YOUR OBJECTIVE:
Only the lines below from the one containing "some first_useful =>" to the one containing "def Claim_equal_strip_empties : Prop" should be repeated, both included and unchanged.

*** Opening RECORDS PROVIDED ***

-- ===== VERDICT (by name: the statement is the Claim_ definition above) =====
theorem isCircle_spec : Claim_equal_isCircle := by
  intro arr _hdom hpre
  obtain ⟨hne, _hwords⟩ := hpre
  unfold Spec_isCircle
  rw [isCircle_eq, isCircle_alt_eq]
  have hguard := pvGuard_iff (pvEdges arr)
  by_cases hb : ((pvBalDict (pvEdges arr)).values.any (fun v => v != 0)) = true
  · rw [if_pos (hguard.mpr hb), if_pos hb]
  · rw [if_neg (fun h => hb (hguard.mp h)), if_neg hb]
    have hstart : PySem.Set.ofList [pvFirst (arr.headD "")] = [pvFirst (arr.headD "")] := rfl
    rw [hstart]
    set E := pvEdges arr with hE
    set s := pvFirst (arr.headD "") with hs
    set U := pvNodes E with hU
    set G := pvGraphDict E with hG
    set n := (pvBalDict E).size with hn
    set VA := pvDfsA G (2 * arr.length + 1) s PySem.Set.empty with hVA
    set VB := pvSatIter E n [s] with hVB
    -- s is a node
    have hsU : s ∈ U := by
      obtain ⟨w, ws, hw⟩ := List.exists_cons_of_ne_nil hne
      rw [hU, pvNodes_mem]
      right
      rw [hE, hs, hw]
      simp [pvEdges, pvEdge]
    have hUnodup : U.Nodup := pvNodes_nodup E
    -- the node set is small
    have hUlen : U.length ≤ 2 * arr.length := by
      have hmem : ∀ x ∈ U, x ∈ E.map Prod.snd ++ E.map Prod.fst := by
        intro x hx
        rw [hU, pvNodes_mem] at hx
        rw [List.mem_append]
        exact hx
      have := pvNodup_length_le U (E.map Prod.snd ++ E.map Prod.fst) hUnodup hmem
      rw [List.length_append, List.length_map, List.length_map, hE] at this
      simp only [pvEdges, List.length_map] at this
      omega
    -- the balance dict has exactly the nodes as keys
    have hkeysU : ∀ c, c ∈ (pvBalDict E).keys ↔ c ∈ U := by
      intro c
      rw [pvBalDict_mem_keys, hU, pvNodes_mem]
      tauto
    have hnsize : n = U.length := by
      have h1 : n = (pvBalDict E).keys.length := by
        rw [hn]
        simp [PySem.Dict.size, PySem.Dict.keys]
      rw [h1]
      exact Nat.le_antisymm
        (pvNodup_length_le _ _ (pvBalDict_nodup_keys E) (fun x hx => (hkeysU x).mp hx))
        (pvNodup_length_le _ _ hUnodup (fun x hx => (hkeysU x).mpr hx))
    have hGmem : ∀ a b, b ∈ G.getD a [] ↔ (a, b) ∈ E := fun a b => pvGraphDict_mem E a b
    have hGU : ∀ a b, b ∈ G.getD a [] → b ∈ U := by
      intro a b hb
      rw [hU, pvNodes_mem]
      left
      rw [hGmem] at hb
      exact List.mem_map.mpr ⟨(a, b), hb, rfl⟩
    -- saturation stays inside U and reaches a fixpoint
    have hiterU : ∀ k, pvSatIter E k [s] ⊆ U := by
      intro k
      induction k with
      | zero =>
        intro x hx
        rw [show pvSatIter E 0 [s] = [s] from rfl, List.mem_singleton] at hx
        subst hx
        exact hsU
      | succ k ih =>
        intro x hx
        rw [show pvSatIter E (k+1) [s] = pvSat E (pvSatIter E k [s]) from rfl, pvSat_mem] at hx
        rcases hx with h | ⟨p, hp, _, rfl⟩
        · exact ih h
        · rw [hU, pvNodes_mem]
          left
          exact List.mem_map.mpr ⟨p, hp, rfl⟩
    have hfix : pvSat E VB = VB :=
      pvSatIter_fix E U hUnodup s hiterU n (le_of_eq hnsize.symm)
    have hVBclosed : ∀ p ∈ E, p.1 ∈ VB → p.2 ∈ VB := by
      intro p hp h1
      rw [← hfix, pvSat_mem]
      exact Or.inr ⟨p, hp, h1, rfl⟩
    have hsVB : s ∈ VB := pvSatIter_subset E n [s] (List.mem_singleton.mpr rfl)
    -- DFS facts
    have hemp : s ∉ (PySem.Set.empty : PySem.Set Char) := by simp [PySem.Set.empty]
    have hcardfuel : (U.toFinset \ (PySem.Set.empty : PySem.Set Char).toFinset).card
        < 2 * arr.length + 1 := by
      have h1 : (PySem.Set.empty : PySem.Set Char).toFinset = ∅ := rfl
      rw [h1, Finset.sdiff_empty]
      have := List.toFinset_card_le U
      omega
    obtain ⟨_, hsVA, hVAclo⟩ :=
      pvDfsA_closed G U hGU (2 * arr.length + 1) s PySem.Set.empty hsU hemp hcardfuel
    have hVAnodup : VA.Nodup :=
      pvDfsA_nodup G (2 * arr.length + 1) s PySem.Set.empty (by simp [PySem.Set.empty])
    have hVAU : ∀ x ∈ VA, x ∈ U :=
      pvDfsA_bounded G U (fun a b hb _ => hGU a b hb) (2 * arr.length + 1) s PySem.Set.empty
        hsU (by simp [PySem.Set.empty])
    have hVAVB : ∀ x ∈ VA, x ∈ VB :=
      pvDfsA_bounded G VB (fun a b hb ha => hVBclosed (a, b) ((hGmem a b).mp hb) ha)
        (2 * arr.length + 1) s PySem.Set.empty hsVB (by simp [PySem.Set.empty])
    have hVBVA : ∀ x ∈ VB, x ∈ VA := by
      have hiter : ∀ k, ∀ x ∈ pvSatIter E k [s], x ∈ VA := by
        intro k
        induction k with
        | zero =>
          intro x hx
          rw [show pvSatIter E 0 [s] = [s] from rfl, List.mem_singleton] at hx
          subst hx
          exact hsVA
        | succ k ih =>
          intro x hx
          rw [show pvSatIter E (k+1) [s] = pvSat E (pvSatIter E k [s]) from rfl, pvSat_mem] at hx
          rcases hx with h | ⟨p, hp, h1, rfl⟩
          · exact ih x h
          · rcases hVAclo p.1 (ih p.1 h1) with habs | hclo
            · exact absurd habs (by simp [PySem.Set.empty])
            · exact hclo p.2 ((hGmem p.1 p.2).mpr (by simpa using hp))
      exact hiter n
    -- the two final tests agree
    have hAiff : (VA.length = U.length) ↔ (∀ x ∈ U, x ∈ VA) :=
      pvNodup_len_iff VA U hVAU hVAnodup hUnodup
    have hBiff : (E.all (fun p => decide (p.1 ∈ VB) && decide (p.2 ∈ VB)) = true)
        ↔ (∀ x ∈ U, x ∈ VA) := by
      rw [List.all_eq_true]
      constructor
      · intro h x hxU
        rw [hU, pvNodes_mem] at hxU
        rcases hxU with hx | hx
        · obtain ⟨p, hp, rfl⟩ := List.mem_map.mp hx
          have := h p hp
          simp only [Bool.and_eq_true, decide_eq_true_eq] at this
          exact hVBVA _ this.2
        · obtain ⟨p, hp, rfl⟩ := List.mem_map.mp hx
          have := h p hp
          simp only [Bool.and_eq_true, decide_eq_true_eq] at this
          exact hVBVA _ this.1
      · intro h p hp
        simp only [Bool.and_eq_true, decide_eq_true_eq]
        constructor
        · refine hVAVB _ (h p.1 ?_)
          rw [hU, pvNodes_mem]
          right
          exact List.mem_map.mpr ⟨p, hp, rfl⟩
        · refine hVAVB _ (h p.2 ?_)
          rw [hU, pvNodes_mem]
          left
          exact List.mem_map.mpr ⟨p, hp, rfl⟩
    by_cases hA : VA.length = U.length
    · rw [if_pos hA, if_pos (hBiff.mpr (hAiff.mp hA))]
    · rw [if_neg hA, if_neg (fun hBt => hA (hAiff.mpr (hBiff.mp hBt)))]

*** Closing RECORDS PROVIDED ***
*** Opening RECORDS PROVIDED ***

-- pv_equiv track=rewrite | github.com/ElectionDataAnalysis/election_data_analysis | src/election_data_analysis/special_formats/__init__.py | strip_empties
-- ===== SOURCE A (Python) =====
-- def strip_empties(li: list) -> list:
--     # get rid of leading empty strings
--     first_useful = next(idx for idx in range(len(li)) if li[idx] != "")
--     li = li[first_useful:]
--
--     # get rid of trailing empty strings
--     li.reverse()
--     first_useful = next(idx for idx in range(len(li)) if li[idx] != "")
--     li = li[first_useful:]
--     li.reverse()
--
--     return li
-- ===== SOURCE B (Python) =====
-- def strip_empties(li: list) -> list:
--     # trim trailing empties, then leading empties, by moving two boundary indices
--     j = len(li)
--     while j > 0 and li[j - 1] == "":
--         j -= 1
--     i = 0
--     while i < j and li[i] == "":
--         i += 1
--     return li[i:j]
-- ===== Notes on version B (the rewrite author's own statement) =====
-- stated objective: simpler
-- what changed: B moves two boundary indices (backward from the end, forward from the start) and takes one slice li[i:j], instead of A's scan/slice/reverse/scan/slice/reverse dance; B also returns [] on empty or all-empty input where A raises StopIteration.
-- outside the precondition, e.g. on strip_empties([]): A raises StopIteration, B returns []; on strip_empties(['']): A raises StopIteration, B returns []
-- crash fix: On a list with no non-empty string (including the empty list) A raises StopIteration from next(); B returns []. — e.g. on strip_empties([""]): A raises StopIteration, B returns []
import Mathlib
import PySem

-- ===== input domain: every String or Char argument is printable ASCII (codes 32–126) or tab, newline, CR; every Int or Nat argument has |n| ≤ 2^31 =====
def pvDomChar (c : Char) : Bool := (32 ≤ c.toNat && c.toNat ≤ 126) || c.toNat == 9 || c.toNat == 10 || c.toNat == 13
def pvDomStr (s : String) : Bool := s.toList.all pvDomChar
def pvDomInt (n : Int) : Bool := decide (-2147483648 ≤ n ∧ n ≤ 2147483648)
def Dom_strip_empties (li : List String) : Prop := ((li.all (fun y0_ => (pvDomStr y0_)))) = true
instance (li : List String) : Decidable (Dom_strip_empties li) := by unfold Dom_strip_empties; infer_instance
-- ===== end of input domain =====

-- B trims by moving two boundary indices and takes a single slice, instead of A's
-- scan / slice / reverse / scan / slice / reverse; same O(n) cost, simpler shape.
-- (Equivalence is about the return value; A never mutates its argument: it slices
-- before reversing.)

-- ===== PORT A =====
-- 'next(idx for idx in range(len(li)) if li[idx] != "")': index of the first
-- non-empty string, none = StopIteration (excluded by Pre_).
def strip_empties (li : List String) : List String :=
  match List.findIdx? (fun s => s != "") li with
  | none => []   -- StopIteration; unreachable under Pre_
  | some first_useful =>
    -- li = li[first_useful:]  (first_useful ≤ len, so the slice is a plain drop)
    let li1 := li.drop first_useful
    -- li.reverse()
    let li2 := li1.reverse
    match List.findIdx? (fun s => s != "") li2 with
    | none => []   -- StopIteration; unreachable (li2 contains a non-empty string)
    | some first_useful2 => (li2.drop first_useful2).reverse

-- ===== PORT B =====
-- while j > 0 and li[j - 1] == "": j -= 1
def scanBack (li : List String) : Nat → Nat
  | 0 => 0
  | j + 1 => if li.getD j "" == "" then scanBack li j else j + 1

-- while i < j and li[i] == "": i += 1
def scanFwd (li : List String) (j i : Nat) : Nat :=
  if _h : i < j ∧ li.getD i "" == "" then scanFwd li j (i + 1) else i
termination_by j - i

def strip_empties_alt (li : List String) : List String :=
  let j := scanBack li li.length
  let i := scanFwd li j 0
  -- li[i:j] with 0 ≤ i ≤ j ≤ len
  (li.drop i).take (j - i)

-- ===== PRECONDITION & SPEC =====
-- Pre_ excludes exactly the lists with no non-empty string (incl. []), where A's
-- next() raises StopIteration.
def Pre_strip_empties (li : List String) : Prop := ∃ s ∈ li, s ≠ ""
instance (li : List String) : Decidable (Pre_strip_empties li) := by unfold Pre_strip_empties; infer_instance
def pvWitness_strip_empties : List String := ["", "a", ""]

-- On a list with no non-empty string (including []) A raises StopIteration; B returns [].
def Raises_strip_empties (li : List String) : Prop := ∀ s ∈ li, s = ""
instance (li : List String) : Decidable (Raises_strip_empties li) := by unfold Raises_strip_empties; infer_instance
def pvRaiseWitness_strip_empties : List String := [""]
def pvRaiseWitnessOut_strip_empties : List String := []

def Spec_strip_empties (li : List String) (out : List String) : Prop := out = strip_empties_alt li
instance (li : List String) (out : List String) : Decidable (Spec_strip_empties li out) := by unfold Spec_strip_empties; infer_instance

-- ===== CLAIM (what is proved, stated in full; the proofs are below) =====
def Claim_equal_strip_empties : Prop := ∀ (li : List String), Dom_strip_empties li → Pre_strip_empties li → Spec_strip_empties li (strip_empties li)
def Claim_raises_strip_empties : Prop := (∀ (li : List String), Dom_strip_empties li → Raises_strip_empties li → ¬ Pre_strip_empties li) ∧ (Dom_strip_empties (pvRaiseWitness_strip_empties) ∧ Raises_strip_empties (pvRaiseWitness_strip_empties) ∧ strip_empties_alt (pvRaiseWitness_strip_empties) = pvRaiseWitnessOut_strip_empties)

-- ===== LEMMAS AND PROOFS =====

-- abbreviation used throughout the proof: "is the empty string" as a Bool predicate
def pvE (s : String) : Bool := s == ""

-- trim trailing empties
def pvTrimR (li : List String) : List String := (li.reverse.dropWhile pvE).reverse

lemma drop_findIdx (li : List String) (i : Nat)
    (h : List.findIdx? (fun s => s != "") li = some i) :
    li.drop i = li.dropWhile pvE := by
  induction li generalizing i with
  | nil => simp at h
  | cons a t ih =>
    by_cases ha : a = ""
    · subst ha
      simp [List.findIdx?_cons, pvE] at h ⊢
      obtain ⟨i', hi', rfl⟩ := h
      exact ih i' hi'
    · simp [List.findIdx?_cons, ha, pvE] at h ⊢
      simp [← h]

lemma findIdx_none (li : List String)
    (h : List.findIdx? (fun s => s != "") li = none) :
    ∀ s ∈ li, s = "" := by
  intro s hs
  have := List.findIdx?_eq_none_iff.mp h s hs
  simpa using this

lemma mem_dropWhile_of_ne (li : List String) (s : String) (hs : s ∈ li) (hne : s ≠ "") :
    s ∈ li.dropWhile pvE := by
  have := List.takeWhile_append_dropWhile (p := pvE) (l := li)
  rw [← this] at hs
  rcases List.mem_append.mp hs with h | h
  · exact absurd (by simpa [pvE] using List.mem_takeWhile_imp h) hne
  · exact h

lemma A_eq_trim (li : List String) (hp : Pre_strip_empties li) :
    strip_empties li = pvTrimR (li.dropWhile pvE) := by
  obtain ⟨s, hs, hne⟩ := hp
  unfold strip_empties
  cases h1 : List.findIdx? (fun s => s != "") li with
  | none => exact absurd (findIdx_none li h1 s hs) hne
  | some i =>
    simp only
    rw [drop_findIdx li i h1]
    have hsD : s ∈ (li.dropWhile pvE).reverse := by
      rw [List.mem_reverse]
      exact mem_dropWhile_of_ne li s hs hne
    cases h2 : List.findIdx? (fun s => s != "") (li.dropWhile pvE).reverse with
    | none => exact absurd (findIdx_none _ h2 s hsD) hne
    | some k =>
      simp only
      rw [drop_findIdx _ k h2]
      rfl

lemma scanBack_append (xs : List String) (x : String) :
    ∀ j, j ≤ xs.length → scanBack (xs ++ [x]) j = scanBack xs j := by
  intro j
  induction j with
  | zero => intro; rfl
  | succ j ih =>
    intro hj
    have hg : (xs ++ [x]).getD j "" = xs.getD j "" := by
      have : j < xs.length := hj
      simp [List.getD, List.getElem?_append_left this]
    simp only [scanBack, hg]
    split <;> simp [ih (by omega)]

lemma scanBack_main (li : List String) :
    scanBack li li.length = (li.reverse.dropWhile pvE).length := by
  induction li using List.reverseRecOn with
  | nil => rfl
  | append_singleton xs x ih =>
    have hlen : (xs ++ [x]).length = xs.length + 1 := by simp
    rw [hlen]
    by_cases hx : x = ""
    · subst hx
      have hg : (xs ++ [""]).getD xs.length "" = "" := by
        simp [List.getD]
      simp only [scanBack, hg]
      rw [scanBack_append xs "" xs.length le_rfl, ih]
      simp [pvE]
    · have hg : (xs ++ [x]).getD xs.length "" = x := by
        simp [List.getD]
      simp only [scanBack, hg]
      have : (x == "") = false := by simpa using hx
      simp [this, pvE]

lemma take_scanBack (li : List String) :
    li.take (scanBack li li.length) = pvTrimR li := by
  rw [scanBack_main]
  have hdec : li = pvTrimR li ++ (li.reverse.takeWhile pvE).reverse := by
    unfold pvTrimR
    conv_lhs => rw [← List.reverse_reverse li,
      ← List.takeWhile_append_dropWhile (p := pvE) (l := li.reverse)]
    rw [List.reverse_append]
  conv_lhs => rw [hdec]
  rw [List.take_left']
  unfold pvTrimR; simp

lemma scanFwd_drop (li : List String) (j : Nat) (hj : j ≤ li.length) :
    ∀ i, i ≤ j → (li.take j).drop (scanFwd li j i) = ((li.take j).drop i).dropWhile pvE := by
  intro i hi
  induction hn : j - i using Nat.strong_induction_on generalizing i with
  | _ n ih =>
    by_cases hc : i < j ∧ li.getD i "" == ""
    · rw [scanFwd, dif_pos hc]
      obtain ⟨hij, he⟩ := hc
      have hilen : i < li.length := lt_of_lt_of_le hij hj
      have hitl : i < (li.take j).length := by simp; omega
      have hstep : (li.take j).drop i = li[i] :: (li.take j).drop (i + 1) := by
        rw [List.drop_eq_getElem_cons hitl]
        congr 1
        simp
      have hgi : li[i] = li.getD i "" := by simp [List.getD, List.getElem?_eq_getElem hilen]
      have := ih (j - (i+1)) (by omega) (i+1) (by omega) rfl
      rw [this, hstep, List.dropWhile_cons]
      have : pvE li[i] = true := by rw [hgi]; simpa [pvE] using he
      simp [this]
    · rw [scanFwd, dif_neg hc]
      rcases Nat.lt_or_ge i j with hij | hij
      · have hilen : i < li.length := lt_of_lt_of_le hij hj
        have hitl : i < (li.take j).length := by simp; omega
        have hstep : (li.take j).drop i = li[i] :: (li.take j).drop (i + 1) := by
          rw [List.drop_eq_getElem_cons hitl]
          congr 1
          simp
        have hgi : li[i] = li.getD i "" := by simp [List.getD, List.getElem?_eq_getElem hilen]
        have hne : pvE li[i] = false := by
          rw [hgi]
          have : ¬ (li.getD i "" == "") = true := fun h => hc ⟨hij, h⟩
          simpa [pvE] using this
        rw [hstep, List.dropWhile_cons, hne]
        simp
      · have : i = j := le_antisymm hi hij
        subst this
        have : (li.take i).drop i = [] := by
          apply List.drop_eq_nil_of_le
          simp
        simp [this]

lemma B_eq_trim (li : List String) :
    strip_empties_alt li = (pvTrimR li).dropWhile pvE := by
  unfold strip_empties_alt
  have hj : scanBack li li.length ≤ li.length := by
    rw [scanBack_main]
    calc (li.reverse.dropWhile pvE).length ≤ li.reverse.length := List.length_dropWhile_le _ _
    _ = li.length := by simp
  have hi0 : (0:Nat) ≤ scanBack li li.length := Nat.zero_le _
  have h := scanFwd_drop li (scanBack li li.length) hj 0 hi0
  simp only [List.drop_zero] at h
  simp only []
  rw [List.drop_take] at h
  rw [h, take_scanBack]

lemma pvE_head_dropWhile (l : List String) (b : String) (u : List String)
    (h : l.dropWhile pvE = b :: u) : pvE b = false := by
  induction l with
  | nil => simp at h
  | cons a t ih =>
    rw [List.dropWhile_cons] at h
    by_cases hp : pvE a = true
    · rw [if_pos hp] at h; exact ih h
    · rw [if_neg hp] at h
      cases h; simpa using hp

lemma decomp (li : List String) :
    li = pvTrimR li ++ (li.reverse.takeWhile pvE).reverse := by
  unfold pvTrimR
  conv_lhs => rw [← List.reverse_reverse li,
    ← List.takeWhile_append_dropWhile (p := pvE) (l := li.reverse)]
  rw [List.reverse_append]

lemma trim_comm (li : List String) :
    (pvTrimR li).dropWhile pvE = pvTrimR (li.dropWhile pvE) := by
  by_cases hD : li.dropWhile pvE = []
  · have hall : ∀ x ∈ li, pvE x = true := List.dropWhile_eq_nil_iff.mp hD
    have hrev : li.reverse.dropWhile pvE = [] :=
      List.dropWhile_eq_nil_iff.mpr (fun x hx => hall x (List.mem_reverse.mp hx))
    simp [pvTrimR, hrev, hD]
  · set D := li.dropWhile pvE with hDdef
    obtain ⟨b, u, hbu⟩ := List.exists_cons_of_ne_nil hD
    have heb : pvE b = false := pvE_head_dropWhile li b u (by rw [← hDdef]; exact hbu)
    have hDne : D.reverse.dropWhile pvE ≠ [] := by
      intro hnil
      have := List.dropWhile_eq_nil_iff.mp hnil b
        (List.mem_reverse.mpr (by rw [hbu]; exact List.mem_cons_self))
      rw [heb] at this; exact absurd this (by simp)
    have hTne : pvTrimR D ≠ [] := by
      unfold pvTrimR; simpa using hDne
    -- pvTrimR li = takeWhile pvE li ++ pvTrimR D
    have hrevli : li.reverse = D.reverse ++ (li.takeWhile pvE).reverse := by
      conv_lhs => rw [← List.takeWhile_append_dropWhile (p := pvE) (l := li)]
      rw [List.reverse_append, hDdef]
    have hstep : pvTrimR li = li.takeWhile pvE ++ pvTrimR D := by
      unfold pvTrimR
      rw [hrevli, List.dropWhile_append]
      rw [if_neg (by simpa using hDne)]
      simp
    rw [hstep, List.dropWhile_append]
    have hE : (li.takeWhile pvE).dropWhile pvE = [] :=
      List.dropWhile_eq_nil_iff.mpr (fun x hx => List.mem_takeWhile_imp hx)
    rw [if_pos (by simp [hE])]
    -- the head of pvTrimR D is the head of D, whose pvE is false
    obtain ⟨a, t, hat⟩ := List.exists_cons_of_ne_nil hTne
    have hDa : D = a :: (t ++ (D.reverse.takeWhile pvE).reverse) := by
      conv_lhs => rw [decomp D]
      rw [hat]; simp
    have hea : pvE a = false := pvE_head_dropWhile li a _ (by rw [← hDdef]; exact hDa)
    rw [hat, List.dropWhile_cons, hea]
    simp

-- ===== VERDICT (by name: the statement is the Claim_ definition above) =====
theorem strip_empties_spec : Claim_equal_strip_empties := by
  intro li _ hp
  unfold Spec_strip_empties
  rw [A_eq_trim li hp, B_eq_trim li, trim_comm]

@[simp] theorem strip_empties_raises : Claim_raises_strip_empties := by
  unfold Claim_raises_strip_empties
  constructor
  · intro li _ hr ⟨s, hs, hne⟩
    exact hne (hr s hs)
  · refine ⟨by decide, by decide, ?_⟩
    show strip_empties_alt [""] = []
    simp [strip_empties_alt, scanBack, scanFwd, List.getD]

*** Closing RECORDS PROVIDED ***

SOLUTION TO THIS TASK:
  | some first_useful =>
    -- li = li[first_useful:]  (first_useful ≤ len, so the slice is a plain drop)
    let li1 := li.drop first_useful
    -- li.reverse()
    let li2 := li1.reverse
    match List.findIdx? (fun s => s != "") li2 with
    | none => []   -- StopIteration; unreachable (li2 contains a non-empty string)
    | some first_useful2 => (li2.drop first_useful2).reverse

-- ===== PORT B =====
-- while j > 0 and li[j - 1] == "": j -= 1
def scanBack (li : List String) : Nat → Nat
  | 0 => 0
  | j + 1 => if li.getD j "" == "" then scanBack li j else j + 1

-- while i < j and li[i] == "": i += 1
def scanFwd (li : List String) (j i : Nat) : Nat :=
  if _h : i < j ∧ li.getD i "" == "" then scanFwd li j (i + 1) else i
termination_by j - i

def strip_empties_alt (li : List String) : List String :=
  let j := scanBack li li.length
  let i := scanFwd li j 0
  -- li[i:j] with 0 ≤ i ≤ j ≤ len
  (li.drop i).take (j - i)

-- ===== PRECONDITION & SPEC =====
-- Pre_ excludes exactly the lists with no non-empty string (incl. []), where A's
-- next() raises StopIteration.
def Pre_strip_empties (li : List String) : Prop := ∃ s ∈ li, s ≠ ""
instance (li : List String) : Decidable (Pre_strip_empties li) := by unfold Pre_strip_empties; infer_instance
def pvWitness_strip_empties : List String := ["", "a", ""]

-- On a list with no non-empty string (including []) A raises StopIteration; B returns [].
def Raises_strip_empties (li : List String) : Prop := ∀ s ∈ li, s = ""
instance (li : List String) : Decidable (Raises_strip_empties li) := by unfold Raises_strip_empties; infer_instance
def pvRaiseWitness_strip_empties : List String := [""]
def pvRaiseWitnessOut_strip_empties : List String := []

def Spec_strip_empties (li : List String) (out : List String) : Prop := out = strip_empties_alt li
instance (li : List String) (out : List String) : Decidable (Spec_strip_empties li out) := by unfold Spec_strip_empties; infer_instance

-- ===== CLAIM (what is proved, stated in full; the proofs are below) =====
def Claim_equal_strip_empties : Prop := ∀ (li : List String), Dom_strip_empties li → Pre_strip_empties li → Spec_strip_empties li (strip_empties li)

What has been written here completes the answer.